Ya’kûb aleyhisselâm; “Onu kurt yemesinden korkarım” sözü ile oğullarına
ipucu verdi. Yûsuf'un başına getirdikleri işlerinden dönüşlerinde, babalarına verecekleri
cevâbı onun ağzından aldılar. Çünkü onlar, o zamana kadar, kurdun insanı

yiyebileceğini bilmiyorlardı. Âlimlerimiz buradan kişinin hasmına hüccet, ipucu telkin
etmesinin uygun olmadığını anlamışlardır. Nitekim hadîs-i şerîfte; “Bela, ağızdan
çıkan söze bağlıdır” buyruldu. Diğer bir hadîs-i şerîfte ise; “İnsanlara hüccet
telkin etmeyiniz (ipucu vermeyiniz), sonra yalan söylerler” buyruldu.

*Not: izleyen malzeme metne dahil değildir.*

-- pv_equiv track=rewrite | github.com/Asilva-01/Validadores-Municipais | SIGISS_Antigravity/validador_sigiss.py | is_valid_cnpj
-- ===== SOURCE A (Python) =====
-- def is_valid_cnpj(cnpj):
--     if len(cnpj) != 14 or not cnpj.isdigit() or cnpj == cnpj[0] * 14:
--         return False
--     def calc_digit(cnpj_str, weights):
--         s = sum(int(d) * w for d, w in zip(cnpj_str, weights))
--         d = 11 - (s % 11)
--         return str(0 if d >= 10 else d)
--     w1 = [5, 4, 3, 2, 9, 8, 7, 6, 5, 4, 3, 2]
--     w2 = [6] + w1
--     d1 = calc_digit(cnpj[:12], w1)
--     d2 = calc_digit(cnpj[:12] + d1, w2)
--     return cnpj[-2:] == d1 + d2
-- ===== SOURCE B (Python) =====
-- def is_valid_cnpj(cnpj):
--     if len(cnpj) != 14 or not cnpj.isdigit() or cnpj == cnpj[0] * 14:
--         return False
--     # Single fused pass over the 12 base digits, right to left, with the weight
--     # given by the closed form 2 + j % 8 (j = distance from the right end).
--     # s1 is the first checksum; s2 accumulates the second checksum's contribution
--     # of the base digits (each one position further from the right), and the
--     # first check digit is folded into s2 arithmetically afterwards.
--     s1 = 0
--     s2 = 0
--     for j in range(12):
--         d = int(cnpj[11 - j])
--         s1 += d * (2 + j % 8)
--         s2 += d * (2 + (j + 1) % 8)
--     r1 = 11 - s1 % 11
--     d1 = 0 if r1 >= 10 else r1
--     r2 = 11 - (s2 + 2 * d1) % 11
--     d2 = 0 if r2 >= 10 else r2
--     return cnpj[12:] == f"{d1}{d2}"
-- ===== Notes on version B (the rewrite author's own statement) =====
-- stated objective: alternative
-- what changed: A makes two staged zip-with-weight-table passes (the second over a rebuilt 13-char string containing the first check digit); B makes one fused right-to-left pass over the 12 base digits maintaining both checksums at once with the closed-form weight 2 + j % 8 (no weight tables, no rebuilt string), then folds the first check digit into the second checksum arithmetically.
import Mathlib
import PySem

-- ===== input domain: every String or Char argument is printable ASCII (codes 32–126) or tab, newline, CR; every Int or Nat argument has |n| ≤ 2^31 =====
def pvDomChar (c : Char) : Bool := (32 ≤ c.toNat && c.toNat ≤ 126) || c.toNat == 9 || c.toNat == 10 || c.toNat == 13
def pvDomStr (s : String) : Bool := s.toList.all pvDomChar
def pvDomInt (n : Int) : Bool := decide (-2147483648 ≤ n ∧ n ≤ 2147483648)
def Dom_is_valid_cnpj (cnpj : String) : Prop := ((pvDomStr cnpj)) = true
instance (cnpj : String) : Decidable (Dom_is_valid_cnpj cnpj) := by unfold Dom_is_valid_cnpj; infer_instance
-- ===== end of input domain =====

-- B replaces A's two staged zip-with-weight-table passes by one fused right-to-left pass with the
-- closed-form weight 2 + j % 8, folding the first check digit into the second checksum arithmetically.


-- ===== PORT A =====
def pvCalcDigit (cs : List Char) (weights : List Int) : List Char :=
  let s : Int := ((cs.zip weights).map (fun p => (PySem.Int.ofChars? [p.1]).getD 0 * p.2)).sum
  let d : Int := 11 - PySem.Int.mod s 11
  PySem.Int.toChars (if 10 ≤ d then 0 else d)

def pvValidA (cs : List Char) : Bool :=
  match cs with
  | [] => false
  | c0 :: _ =>
    if cs.length ≠ 14 || !PySem.Chars.strIsdigit cs || cs == List.replicate 14 c0 then false
    else
      let w1 : List Int := [5, 4, 3, 2, 9, 8, 7, 6, 5, 4, 3, 2]
      let w2 : List Int := 6 :: w1
      let d1 := pvCalcDigit (PySem.List.slice cs none (some 12)) w1
      let d2 := pvCalcDigit (PySem.List.slice cs none (some 12) ++ d1) w2
      PySem.List.slice cs (some (-2)) none == d1 ++ d2

def is_valid_cnpj (cnpj : String) : Bool := pvValidA cnpj.toList

-- ===== PORT B =====
def pvValidB (cs : List Char) : Bool :=
  match cs with
  | [] => false
  | c0 :: _ =>
    if cs.length ≠ 14 || !PySem.Chars.strIsdigit cs || cs == List.replicate 14 c0 then false
    else
      let p := (PySem.List.pyRange 0 12 1).foldl (fun (acc : Int × Int) j =>
          let d : Int := (PySem.Int.ofChars? (PySem.List.pyGet? cs (11 - j)).toList).getD 0
          (acc.1 + d * (2 + PySem.Int.mod j 8), acc.2 + d * (2 + PySem.Int.mod (j + 1) 8)))
        ((0 : Int), (0 : Int))
      let r1 : Int := 11 - PySem.Int.mod p.1 11
      let d1 : Int := if 10 ≤ r1 then 0 else r1
      let r2 : Int := 11 - PySem.Int.mod (p.2 + 2 * d1) 11
      let d2 : Int := if 10 ≤ r2 then 0 else r2
      PySem.List.slice cs (some 12) none == PySem.Int.toChars d1 ++ PySem.Int.toChars d2

def is_valid_cnpj_alt (cnpj : String) : Bool := pvValidB cnpj.toList

-- ===== PRECONDITION & SPEC =====
def Spec_is_valid_cnpj (cnpj : String) (out : Bool) : Prop := out = is_valid_cnpj_alt cnpj
instance (cnpj : String) (out : Bool) : Decidable (Spec_is_valid_cnpj cnpj out) := by unfold Spec_is_valid_cnpj; infer_instance

-- ===== CLAIM =====
def Claim_equal_is_valid_cnpj : Prop := ∀ (cnpj : String), Dom_is_valid_cnpj cnpj → Spec_is_valid_cnpj cnpj (is_valid_cnpj cnpj)

-- ===== LEMMAS AND PROOFS =====
lemma toChars_digit (d : Int) (h0 : 0 ≤ d) (h9 : d < 10) :
    ∃ c, PySem.Int.toChars d = [c] ∧ (PySem.Int.ofChars? [c]).getD 0 = d := by
  interval_cases d
  · exact ⟨'0', by decide, by decide⟩
  · exact ⟨'1', by decide, by decide⟩
  · exact ⟨'2', by decide, by decide⟩
  · exact ⟨'3', by decide, by decide⟩
  · exact ⟨'4', by decide, by decide⟩
  · exact ⟨'5', by decide, by decide⟩
  · exact ⟨'6', by decide, by decide⟩
  · exact ⟨'7', by decide, by decide⟩
  · exact ⟨'8', by decide, by decide⟩
  · exact ⟨'9', by decide, by decide⟩

lemma validA_eq_validB (cs : List Char) : pvValidA cs = pvValidB cs := by
  cases cs with
  | nil => rfl
  | cons c0 rest =>
    simp only [pvValidA, pvValidB]
    by_cases hg : ((c0 :: rest).length ≠ 14 || !PySem.Chars.strIsdigit (c0 :: rest) || (c0 :: rest) == List.replicate 14 c0) = true
    · simp only [hg, if_true]
    · have hlen : rest.length = 13 := by
        simp only [Bool.or_eq_true, not_or] at hg
        have h1 := hg.1
        simp only [ne_eq, decide_eq_true_eq, List.length_cons] at h1
        omega
      rw [if_neg hg, if_neg hg]
      obtain ⟨c1, rest, rfl⟩ : ∃ x xs, rest = x :: xs := by cases rest with | nil => simp at hlen | cons a b => exact ⟨a, b, rfl⟩
      obtain ⟨c2, rest, rfl⟩ : ∃ x xs, rest = x :: xs := by cases rest with | nil => simp at hlen | cons a b => exact ⟨a, b, rfl⟩
      obtain ⟨c3, rest, rfl⟩ : ∃ x xs, rest = x :: xs := by cases rest with | nil => simp at hlen | cons a b => exact ⟨a, b, rfl⟩
      obtain ⟨c4, rest, rfl⟩ : ∃ x xs, rest = x :: xs := by cases rest with | nil => simp at hlen | cons a b => exact ⟨a, b, rfl⟩
      obtain ⟨c5, rest, rfl⟩ : ∃ x xs, rest = x :: xs := by cases rest with | nil => simp at hlen | cons a b => exact ⟨a, b, rfl⟩
      obtain ⟨c6, rest, rfl⟩ : ∃ x xs, rest = x :: xs := by cases rest with | nil => simp at hlen | cons a b => exact ⟨a, b, rfl⟩
      obtain ⟨c7, rest, rfl⟩ : ∃ x xs, rest = x :: xs := by cases rest with | nil => simp at hlen | cons a b => exact ⟨a, b, rfl⟩
      obtain ⟨c8, rest, rfl⟩ : ∃ x xs, rest = x :: xs := by cases rest with | nil => simp at hlen | cons a b => exact ⟨a, b, rfl⟩
      obtain ⟨c9, rest, rfl⟩ : ∃ x xs, rest = x :: xs := by cases rest with | nil => simp at hlen | cons a b => exact ⟨a, b, rfl⟩
      obtain ⟨c10, rest, rfl⟩ : ∃ x xs, rest = x :: xs := by cases rest with | nil => simp at hlen | cons a b => exact ⟨a, b, rfl⟩
      obtain ⟨c11, rest, rfl⟩ : ∃ x xs, rest = x :: xs := by cases rest with | nil => simp at hlen | cons a b => exact ⟨a, b, rfl⟩
      obtain ⟨c12, rest, rfl⟩ : ∃ x xs, rest = x :: xs := by cases rest with | nil => simp at hlen | cons a b => exact ⟨a, b, rfl⟩
      obtain ⟨c13, rest, rfl⟩ : ∃ x xs, rest = x :: xs := by cases rest with | nil => simp at hlen | cons a b => exact ⟨a, b, rfl⟩
      obtain rfl : rest = [] := by cases rest with | nil => rfl | cons a b => simp at hlen
      have hsl1 : PySem.List.slice [c0, c1, c2, c3, c4, c5, c6, c7, c8, c9, c10, c11, c12, c13] none (some 12) = [c0, c1, c2, c3, c4, c5, c6, c7, c8, c9, c10, c11] := rfl
      have hsl2 : PySem.List.slice [c0, c1, c2, c3, c4, c5, c6, c7, c8, c9, c10, c11, c12, c13] (some (-2)) none = [c12, c13] := rfl
      have hsl3 : PySem.List.slice [c0, c1, c2, c3, c4, c5, c6, c7, c8, c9, c10, c11, c12, c13] (some 12) none = [c12, c13] := rfl
      have hrange : PySem.List.pyRange 0 12 1 = [0, 1, 2, 3, 4, 5, 6, 7, 8, 9, 10, 11] := rfl
      rw [hsl1, hsl2, hsl3, hrange]
      simp only [List.foldl]
      have hp0 : (PySem.Int.ofChars? (PySem.List.pyGet? [c0, c1, c2, c3, c4, c5, c6, c7, c8, c9, c10, c11, c12, c13] (11 - 0)).toList).getD 0 = (PySem.Int.ofChars? [c11]).getD 0 := rfl
      have hp1 : (PySem.Int.ofChars? (PySem.List.pyGet? [c0, c1, c2, c3, c4, c5, c6, c7, c8, c9, c10, c11, c12, c13] (11 - 1)).toList).getD 0 = (PySem.Int.ofChars? [c10]).getD 0 := rfl
      have hp2 : (PySem.Int.ofChars? (PySem.List.pyGet? [c0, c1, c2, c3, c4, c5, c6, c7, c8, c9, c10, c11, c12, c13] (11 - 2)).toList).getD 0 = (PySem.Int.ofChars? [c9]).getD 0 := rfl
      have hp3 : (PySem.Int.ofChars? (PySem.List.pyGet? [c0, c1, c2, c3, c4, c5, c6, c7, c8, c9, c10, c11, c12, c13] (11 - 3)).toList).getD 0 = (PySem.Int.ofChars? [c8]).getD 0 := rfl
      have hp4 : (PySem.Int.ofChars? (PySem.List.pyGet? [c0, c1, c2, c3, c4, c5, c6, c7, c8, c9, c10, c11, c12, c13] (11 - 4)).toList).getD 0 = (PySem.Int.ofChars? [c7]).getD 0 := rfl
      have hp5 : (PySem.Int.ofChars? (PySem.List.pyGet? [c0, c1, c2, c3, c4, c5, c6, c7, c8, c9, c10, c11, c12, c13] (11 - 5)).toList).getD 0 = (PySem.Int.ofChars? [c6]).getD 0 := rfl
      have hp6 : (PySem.Int.ofChars? (PySem.List.pyGet? [c0, c1, c2, c3, c4, c5, c6, c7, c8, c9, c10, c11, c12, c13] (11 - 6)).toList).getD 0 = (PySem.Int.ofChars? [c5]).getD 0 := rfl
      have hp7 : (PySem.Int.ofChars? (PySem.List.pyGet? [c0, c1, c2, c3, c4, c5, c6, c7, c8, c9, c10, c11, c12, c13] (11 - 7)).toList).getD 0 = (PySem.Int.ofChars? [c4]).getD 0 := rfl
      have hp8 : (PySem.Int.ofChars? (PySem.List.pyGet? [c0, c1, c2, c3, c4, c5, c6, c7, c8, c9, c10, c11, c12, c13] (11 - 8)).toList).getD 0 = (PySem.Int.ofChars? [c3]).getD 0 := rfl
      have hp9 : (PySem.Int.ofChars? (PySem.List.pyGet? [c0, c1, c2, c3, c4, c5, c6, c7, c8, c9, c10, c11, c12, c13] (11 - 9)).toList).getD 0 = (PySem.Int.ofChars? [c2]).getD 0 := rfl
      have hp10 : (PySem.Int.ofChars? (PySem.List.pyGet? [c0, c1, c2, c3, c4, c5, c6, c7, c8, c9, c10, c11, c12, c13] (11 - 10)).toList).getD 0 = (PySem.Int.ofChars? [c1]).getD 0 := rfl
      have hp11 : (PySem.Int.ofChars? (PySem.List.pyGet? [c0, c1, c2, c3, c4, c5, c6, c7, c8, c9, c10, c11, c12, c13] (11 - 11)).toList).getD 0 = (PySem.Int.ofChars? [c0]).getD 0 := rfl
      rw [hp0, hp1, hp2, hp3, hp4, hp5, hp6, hp7, hp8, hp9, hp10, hp11]
      simp only [pvCalcDigit, List.zip_cons_cons, List.zip_nil_right, List.map_cons, List.map_nil,
        List.sum_cons, List.sum_nil, add_zero,
        show (2 + PySem.Int.mod (0 : Int) 8 : Int) = 2 from by decide,
        show (2 + PySem.Int.mod ((0 : Int) + 1) 8 : Int) = 3 from by decide,
        show (2 + PySem.Int.mod (1 : Int) 8 : Int) = 3 from by decide,
        show (2 + PySem.Int.mod ((1 : Int) + 1) 8 : Int) = 4 from by decide,
        show (2 + PySem.Int.mod (2 : Int) 8 : Int) = 4 from by decide,
        show (2 + PySem.Int.mod ((2 : Int) + 1) 8 : Int) = 5 from by decide,
        show (2 + PySem.Int.mod (3 : Int) 8 : Int) = 5 from by decide,
        show (2 + PySem.Int.mod ((3 : Int) + 1) 8 : Int) = 6 from by decide,
        show (2 + PySem.Int.mod (4 : Int) 8 : Int) = 6 from by decide,
        show (2 + PySem.Int.mod ((4 : Int) + 1) 8 : Int) = 7 from by decide,
        show (2 + PySem.Int.mod (5 : Int) 8 : Int) = 7 from by decide,
        show (2 + PySem.Int.mod ((5 : Int) + 1) 8 : Int) = 8 from by decide,
        show (2 + PySem.Int.mod (6 : Int) 8 : Int) = 8 from by decide,
        show (2 + PySem.Int.mod ((6 : Int) + 1) 8 : Int) = 9 from by decide,
        show (2 + PySem.Int.mod (7 : Int) 8 : Int) = 9 from by decide,
        show (2 + PySem.Int.mod ((7 : Int) + 1) 8 : Int) = 2 from by decide,
        show (2 + PySem.Int.mod (8 : Int) 8 : Int) = 2 from by decide,
        show (2 + PySem.Int.mod ((8 : Int) + 1) 8 : Int) = 3 from by decide,
        show (2 + PySem.Int.mod (9 : Int) 8 : Int) = 3 from by decide,
        show (2 + PySem.Int.mod ((9 : Int) + 1) 8 : Int) = 4 from by decide,
        show (2 + PySem.Int.mod (10 : Int) 8 : Int) = 4 from by decide,
        show (2 + PySem.Int.mod ((10 : Int) + 1) 8 : Int) = 5 from by decide,
        show (2 + PySem.Int.mod (11 : Int) 8 : Int) = 5 from by decide,
        show (2 + PySem.Int.mod ((11 : Int) + 1) 8 : Int) = 6 from by decide]
      generalize hv0 : (PySem.Int.ofChars? [c0]).getD 0 = v0
      generalize hv1 : (PySem.Int.ofChars? [c1]).getD 0 = v1
      generalize hv2 : (PySem.Int.ofChars? [c2]).getD 0 = v2
      generalize hv3 : (PySem.Int.ofChars? [c3]).getD 0 = v3
      generalize hv4 : (PySem.Int.ofChars? [c4]).getD 0 = v4
      generalize hv5 : (PySem.Int.ofChars? [c5]).getD 0 = v5
      generalize hv6 : (PySem.Int.ofChars? [c6]).getD 0 = v6
      generalize hv7 : (PySem.Int.ofChars? [c7]).getD 0 = v7
      generalize hv8 : (PySem.Int.ofChars? [c8]).getD 0 = v8
      generalize hv9 : (PySem.Int.ofChars? [c9]).getD 0 = v9
      generalize hv10 : (PySem.Int.ofChars? [c10]).getD 0 = v10
      generalize hv11 : (PySem.Int.ofChars? [c11]).getD 0 = v11
      have hS1 : (0 + v11 * 2 + v10 * 3 + v9 * 4 + v8 * 5 + v7 * 6 + v6 * 7 + v5 * 8 + v4 * 9 + v3 * 2 + v2 * 3 + v1 * 4 + v0 * 5 : Int) = v0 * 5 + (v1 * 4 + (v2 * 3 + (v3 * 2 + (v4 * 9 + (v5 * 8 + (v6 * 7 + (v7 * 6 + (v8 * 5 + (v9 * 4 + (v10 * 3 + (v11 * 2))))))))))) := by ring
      rw [hS1]
      generalize hm1 : PySem.Int.mod (v0 * 5 + (v1 * 4 + (v2 * 3 + (v3 * 2 + (v4 * 9 + (v5 * 8 + (v6 * 7 + (v7 * 6 + (v8 * 5 + (v9 * 4 + (v10 * 3 + (v11 * 2))))))))))) : Int) 11 = m1
      have hm1a : 0 ≤ m1 := hm1 ▸ PySem.Int.mod_nonneg _ (by norm_num)
      have hm1b : m1 < 11 := hm1 ▸ PySem.Int.mod_lt _ (by norm_num)
      have hd0 : (0 : Int) ≤ if 10 ≤ 11 - m1 then (0 : Int) else 11 - m1 := by split <;> omega
      have hd9 : (if 10 ≤ 11 - m1 then (0 : Int) else 11 - m1) < 10 := by split <;> omega
      generalize hd : (if 10 ≤ 11 - m1 then (0 : Int) else 11 - m1) = d1 at hd0 hd9 ⊢
      obtain ⟨ch, hch1, hch2⟩ := toChars_digit d1 hd0 hd9
      rw [hch1]
      simp only [List.cons_append, List.nil_append, List.zip_cons_cons, List.zip_nil_right,
        List.map_cons, List.map_nil, List.sum_cons, List.sum_nil, add_zero]
      rw [hch2, hv0, hv1, hv2, hv3, hv4, hv5, hv6, hv7, hv8, hv9, hv10, hv11]
      have hS2 : (0 + v11 * 3 + v10 * 4 + v9 * 5 + v8 * 6 + v7 * 7 + v6 * 8 + v5 * 9 + v4 * 2 + v3 * 3 + v2 * 4 + v1 * 5 + v0 * 6 + 2 * d1 : Int) = v0 * 6 + (v1 * 5 + (v2 * 4 + (v3 * 3 + (v4 * 2 + (v5 * 9 + (v6 * 8 + (v7 * 7 + (v8 * 6 + (v9 * 5 + (v10 * 4 + (v11 * 3 + (d1 * 2)))))))))))) := by ring
      rw [hS2]

-- ===== VERDICT =====
theorem is_valid_cnpj_spec : Claim_equal_is_valid_cnpj := by
  intro cnpj _
  unfold Spec_is_valid_cnpj
  exact validA_eq_validB cnpj.toList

Ya’kûb aleyhisselâm, Yûsuf'u (aleyhisselâm) vermemek için oğullarına iki şeyi
mâzeret olarak gösterdi. Birinci olarak, ondan ayrılmanın kendisini mahzûn edeceğini,
hattâ onun ayrılığına tahammül edemeyeceğini söyledi. İkinci olarak, aralarında yarış
yaparken unutup, lâzım gelen ihtimamı, gösteremeyerek onu kurda yedirmelerinden
korktuğunu söylemesi idi. Babalarının bu sözlerine karşı oğulları, ondan ayrılığının
fazla sürmeyeceğini, kısa bir müddet sonra döneceklerini hissettirdiler. Bu sebeple,
babalarının; “Onu götürmeniz beni mahzûn eder” sözü üzerinde durmadılar.
Yûsuf aleyhisselâmı berâberlerinde götürmelerine en kuvvetli mâni olan kurt yemesi
mevzûuna geçtiler. Babalarını bu husûsta iknâ etmeleri lâzımdı. Bu sebeple, babalarına
yemîn ederek; “Biz kuvvetli bir cemâat iken onu kurt yerse, âciz ve güçsüz
kimseler olmuş oluruz” dediler. Yûsuf aleyhisselâmın kardeşlerinin böyle bir işi
yapmaya kalkışmaları bir çok günâhları ihtivâ etmektedir. Onlar, akrabâ ile alâkayı
kesmek, ana-babaya karşı gelmek, günâhsız bir kimseye (Yûsuf'a) merhamet
etmemek, emânete hıyânet etmek, verilen sözde durmamak, babalarına yalan
söylemek gibi günâhları işlediler. Ancak Allahü teâlâ, hiç kimsenin rahmetinden ümîd
kesmemesi için onların bütün bu günâhlarını affeyledi. Nitekim “Tefsîr-i Mazharî”
müellifi Senâullah-ı Pâni-pütî hazretleri; “Belki, Allahü teâlânın onların bütün bu
günâhlarını af ve mağfiret buyurmasının sebebi, onların babalarına
(Ya’kûb aleyhisselâma) aşırı derecedeki sevgilerindendir. Onların babalarına karşı
sevgileri, onun bir başkasına teveccüh ve iltifât etmesine bile tahammül edemeyecek
kadar çoktu. Zâten onların böyle günâhlara düşmeleri de, babalarına karşı olan bu aşırı
sevgilerinden idi” buyurdu.

Bâzı âlimler de şöyle buyurdular: “Onlar, Yûsuf aleyhisselâmı öldürmeye karar
vermişlerdi. Ancak Allahü teâlâ, bu kötü işi yapmaktan onları muhâfaza eyledi. Şâyet
Yûsuf aleyhisselâmı öldürselerdi, hepsi helâk olurlardı.”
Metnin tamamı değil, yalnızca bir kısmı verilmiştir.